Joseph Badger
Faith Savage Waldo (Mrs. Cornelius Waldo),
about
1750

Description
Faith Savage Waldo (Mrs. Cornelius Waldo)
is a three-quarter-length portrait of an elderly woman facing three-quarters to the right; her eyes gaze at the viewer. She wears a white cap with two layers of fabric surrounding her face. The cap is tied in a bow with a narrow white ribbon at her neck. Mrs. Waldo has hazel eyes and a face that is nearly round, with creases to the sides of her nose and mouth. The modeling is stark, and the edges are hard. Her flesh droops along her jawline, and her throat swells between two creases.

Mrs. Waldo wears a brown dress patterned with lighter-brown flowers. White sleeves drape below the elbow-length sleeves of a shift. Her shoulders are draped in a plain, solid-white cloth. Her ruffled white bonnet is secured beneath the chin with a bow.
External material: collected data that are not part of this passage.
-- pv_equiv track=rewrite | github.com/jkomkov/bulla | tests/test_hierarchical.py | _partition_meet
-- ===== SOURCE A (Python) =====
-- def _partition_meet(P, Q):
--     """Meet (greatest lower bound) of two partitions: intersect all pairs."""
--     result = []
--     for p in P:
--         for q in Q:
--             inter = p & q
--             if inter:
--                 result.append(inter)
--     return result
-- ===== SOURCE B (Python) =====
-- def _partition_meet(P, Q):
--     """Meet of two partitions: index each element by its Q-blocks, then bucket
--     every p's elements per Q-block instead of intersecting all pairs."""
--     where = {}
--     for j, q in enumerate(Q):
--         for x in q:
--             where.setdefault(x, []).append(j)
--     result = []
--     for p in P:
--         buckets = [set() for _ in Q]
--         for x in p:
--             for j in where.get(x, ()):
--                 buckets[j].add(x)
--         for b in buckets:
--             if b:
--                 result.append(b)
--     return result
-- ===== Notes on version B (the rewrite author's own statement) =====
-- stated objective: faster
-- what changed: Instead of intersecting every p with every q, B builds once a dict mapping each element to the indices of the Q-blocks containing it, then for each p buckets its elements by Q-block index and emits the non-empty buckets in index order.
import Mathlib
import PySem

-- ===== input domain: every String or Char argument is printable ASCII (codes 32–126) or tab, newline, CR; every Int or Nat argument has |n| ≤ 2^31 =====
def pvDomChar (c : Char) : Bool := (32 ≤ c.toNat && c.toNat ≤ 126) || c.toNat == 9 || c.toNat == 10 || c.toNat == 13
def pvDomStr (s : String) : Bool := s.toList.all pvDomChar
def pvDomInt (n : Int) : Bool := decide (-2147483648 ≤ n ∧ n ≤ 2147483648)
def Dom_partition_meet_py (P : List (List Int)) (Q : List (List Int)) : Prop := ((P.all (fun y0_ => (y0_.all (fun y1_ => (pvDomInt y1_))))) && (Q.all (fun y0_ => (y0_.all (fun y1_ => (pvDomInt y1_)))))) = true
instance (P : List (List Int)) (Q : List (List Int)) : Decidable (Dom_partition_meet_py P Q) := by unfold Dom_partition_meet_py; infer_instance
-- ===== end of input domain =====

-- B replaces A's all-pairs set intersections by an element→Q-block index built once,
-- bucketing each p's elements per Q-block.

-- ===== PORT A =====
def partition_meet_py (P : List (List Int)) (Q : List (List Int)) : List (List Int) :=
  P.foldl (fun result p =>
    Q.foldl (fun result q =>
      let inter := PySem.Set.inter (PySem.Set.ofList p) (PySem.Set.ofList q)
      if inter ≠ [] then result ++ [inter] else result) result) []

-- ===== PORT B =====
-- B-side helper: the 'where' dict (element -> list of indices of Q-blocks containing it)
def pvWh (Q : List (List Int)) : PySem.Dict Int (List Int) :=
  (PySem.List.enumerate Q).foldl
    (fun d jq => jq.2.foldl (fun d x => d.modify x [] (fun v => v ++ [jq.1])) d)
    PySem.Dict.empty

def partition_meet_py_alt (P : List (List Int)) (Q : List (List Int)) : List (List Int) :=
  let wh := pvWh Q
  P.foldl (fun result p =>
    let buckets :=
      p.foldl
        (fun bs x => (wh.getD x []).foldl
          (fun bs j => bs.modify j.toNat (fun s => PySem.Set.add s x)) bs)
        (Q.map (fun _ => (PySem.Set.empty : PySem.Set Int)))
    buckets.foldl (fun result b => if b ≠ [] then result ++ [b] else result) result) []

-- ===== PRECONDITION & SPEC =====
def Spec_partition_meet_py (P : List (List Int)) (Q : List (List Int)) (out : List (List Int)) : Prop := out = partition_meet_py_alt P Q
instance (P : List (List Int)) (Q : List (List Int)) (out : List (List Int)) : Decidable (Spec_partition_meet_py P Q out) := by unfold Spec_partition_meet_py; infer_instance

-- ===== CLAIM (what is proved, stated in full; the proofs are below) =====
def Claim_equal_partition_meet_py : Prop := ∀ (P : List (List Int)) (Q : List (List Int)), Dom_partition_meet_py P Q → Spec_partition_meet_py P Q (partition_meet_py P Q)

-- ===== LEMMAS AND PROOFS =====

-- proof-only abbreviation: A's inner intersection
def pvI (p q : List Int) : PySem.Set Int :=
  PySem.Set.inter (PySem.Set.ofList p) (PySem.Set.ofList q)

lemma pvWh_flat (l : List (Int × List Int)) (d : PySem.Dict Int (List Int)) :
    l.foldl (fun d jq => jq.2.foldl (fun d x => d.modify x [] (fun v => v ++ [jq.1])) d) d
    = (l.flatMap (fun jq => jq.2.map (fun x => (x, jq.1)))).foldl
        (fun d p => d.modify p.1 [] (fun v => v ++ [p.2])) d := by
  induction l generalizing d with
  | nil => rfl
  | cons jq t ih => simp [List.flatMap_cons, List.foldl_append, List.foldl_map, ih]

lemma pvWh_getD (Q : List (List Int)) (x : Int) :
    (pvWh Q).getD x []
    = ((PySem.List.enumerate Q).flatMap (fun jq => jq.2.map (fun y => (y, jq.1)))
        |>.filter (fun p => p.1 == x)).map (·.2) := by
  unfold pvWh
  rw [pvWh_flat, PySem.Dict.getD_foldl_modify_append]
  rfl

lemma pvWh_mem (Q : List (List Int)) (x j : Int) :
    j ∈ (pvWh Q).getD x [] ↔ ∃ k : Nat, ∃ h : k < Q.length, j = (k : Int) ∧ x ∈ Q[k] := by
  rw [pvWh_getD]
  simp only [List.mem_map, List.mem_filter, List.mem_flatMap, PySem.List.mem_enumerate_iff]
  constructor
  · rintro ⟨p, ⟨⟨jq, ⟨⟨k, hk, rfl⟩, y, hy, rfl⟩⟩, hx⟩, rfl⟩
    simp only [beq_iff_eq] at hx
    exact ⟨k, hk, by simpa using hx ▸ hy⟩
  · rintro ⟨k, hk, rfl, hx⟩
    exact ⟨(x, (k : Int)), ⟨⟨((k : Int), Q[k]), ⟨k, hk, by simp⟩, x, hx, rfl⟩, by simp⟩, rfl⟩

lemma pvWh_nonneg (Q : List (List Int)) (x : Int) : ∀ j ∈ (pvWh Q).getD x [], 0 ≤ j := by
  intro j hj
  rcases (pvWh_mem Q x j).1 hj with ⟨k, hk, rfl, _⟩
  positivity

-- fold of modifies over an index list, read pointwise
lemma pv_fold_modify_getElem (js : List Int) (x : Int) (bs : List (PySem.Set Int)) (k : Nat)
    (hnn : ∀ j ∈ js, 0 ≤ j) :
    (js.foldl (fun bs j => bs.modify j.toNat (fun s => PySem.Set.add s x)) bs)[k]?
    = if (k : Int) ∈ js then bs[k]?.map (fun s => PySem.Set.add s x) else bs[k]? := by
  induction js generalizing bs with
  | nil => simp
  | cons j t ih =>
    have hj : 0 ≤ j := hnn j (by simp)
    rw [List.foldl_cons, ih _ (fun j hj => hnn j (by simp [hj]))]
    by_cases hk : (k : Int) = j
    · have hkt : j.toNat = k := by omega
      have hmod : (bs.modify j.toNat (fun s => PySem.Set.add s x))[k]?
          = bs[k]?.map (fun s => PySem.Set.add s x) := by
        simp [hkt]
      by_cases hmem : (k : Int) ∈ t
      · rw [if_pos hmem, hmod, if_pos (by simp [hk])]
        cases bs[k]? with
        | none => rfl
        | some s =>
          simp
      · rw [if_neg hmem, hmod, if_pos (by simp [hk])]
    · have hne : j.toNat ≠ k := by omega
      simp only [List.getElem?_modify, hne, if_false]
      by_cases hmem : (k : Int) ∈ t
      · rw [if_pos hmem, if_pos (by simp [hmem])]
        cases bs[k]? <;> rfl
      · rw [if_neg hmem, if_neg (by simp [hk, hmem])]
        cases bs[k]? <;> simp

-- one step of the bucket loop turns pvI r · into pvI (r ++ [x]) ·
lemma pvI_step (r : List Int) (x : Int) (q : List Int) :
    pvI (r ++ [x]) q = if x ∈ q then PySem.Set.add (pvI r q) x else pvI r q := by
  have hofa : PySem.Set.ofList (r ++ [x]) = PySem.Set.add (PySem.Set.ofList r) x := by
    simp [PySem.Set.ofList, List.foldl_append]
  unfold pvI
  rw [hofa]
  by_cases hm : x ∈ PySem.Set.ofList r
  · rw [PySem.Set.add_of_mem hm]
    by_cases hq : x ∈ q
    · rw [if_pos hq, PySem.Set.add_of_mem]
      simp [PySem.Set.inter, List.mem_filter, hm, PySem.Set.mem_ofList, hq]
    · rw [if_neg hq]
  · rw [PySem.Set.add_of_not_mem hm]
    simp only [PySem.Set.inter, List.filter_append, List.filter_cons, List.filter_nil]
    by_cases hq : x ∈ q
    · rw [if_pos hq]
      rw [PySem.Set.add_of_not_mem (by simp [List.mem_filter, hm])]
      simp [PySem.Set.mem_ofList, hq]
    · rw [if_neg hq]
      simp [PySem.Set.mem_ofList, hq]

lemma pv_buckets_spec (Q : List (List Int)) (p : List Int) : ∀ r : List Int,
    p.foldl
      (fun bs x => ((pvWh Q).getD x []).foldl
        (fun bs j => bs.modify j.toNat (fun s => PySem.Set.add s x)) bs)
      (Q.map (fun q => pvI r q))
    = Q.map (fun q => pvI (r ++ p) q) := by
  induction p with
  | nil => simp
  | cons x t ih =>
    intro r
    rw [List.foldl_cons]
    have hstep :
        ((pvWh Q).getD x []).foldl
          (fun bs j => bs.modify j.toNat (fun s => PySem.Set.add s x))
          (Q.map (fun q => pvI r q))
        = Q.map (fun q => pvI (r ++ [x]) q) := by
      apply List.ext_getElem?
      intro k
      rw [pv_fold_modify_getElem _ _ _ _ (pvWh_nonneg Q x)]
      by_cases hk : k < Q.length
      · have hmem : ((k : Int) ∈ (pvWh Q).getD x []) ↔ x ∈ Q[k] := by
          rw [pvWh_mem]
          constructor
          · rintro ⟨k', hk', hkk, hx⟩
            have : k' = k := by omega
            subst this; exact hx
          · intro hx; exact ⟨k, hk, rfl, hx⟩
        by_cases hx : x ∈ Q[k]
        · rw [if_pos (hmem.2 hx)]
          simp [List.getElem?_eq_getElem hk, pvI_step, hx]
        · rw [if_neg (fun h => hx (hmem.1 h))]
          simp [List.getElem?_eq_getElem hk, pvI_step, hx]
      · have h1 : (Q.map (fun q => pvI r q))[k]? = none := by
          simp [le_of_not_gt hk]
        have h2 : (Q.map (fun q => pvI (r ++ [x]) q))[k]? = none := by
          simp [le_of_not_gt hk]
        have hnm : ¬ ((k : Int) ∈ (pvWh Q).getD x []) := by
          rw [pvWh_mem]
          rintro ⟨k', hk', hkk, _⟩
          omega
        rw [if_neg hnm, h1, h2]
    rw [hstep, ih (r ++ [x])]
    simp

-- ===== VERDICT (by name: the statement is the Claim_ definition above) =====
theorem partition_meet_py_spec : Claim_equal_partition_meet_py := by
  intro P Q _
  show partition_meet_py P Q = partition_meet_py_alt P Q
  simp only [partition_meet_py, partition_meet_py_alt]
  congr 1
  funext result p
  have hinit : Q.map (fun _ => (PySem.Set.empty : PySem.Set Int))
      = Q.map (fun q => pvI [] q) := by
    apply List.map_congr_left
    intro q _
    rfl
  have hb :
      p.foldl
        (fun bs x => ((pvWh Q).getD x []).foldl
          (fun bs j => bs.modify j.toNat (fun s => PySem.Set.add s x)) bs)
        (Q.map (fun _ => (PySem.Set.empty : PySem.Set Int)))
      = Q.map (fun q => pvI p q) := by
    rw [hinit, pv_buckets_spec Q p []]
    simp
  rw [hb, List.foldl_map]
  rfl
The subject sits in a high-backed wooden armchair with blue-green upholstery on the back and seat. In her lap she holds a book that is slightly open, to page forty-six. Mrs. Waldo’s proper left hand rests in her lap, its index finger extended. The hand’s contours are outlined with brown lines but have less detail than the hands in her husband’s portrait. Her proper left arm is awkwardly painted and seems disconnected from her body.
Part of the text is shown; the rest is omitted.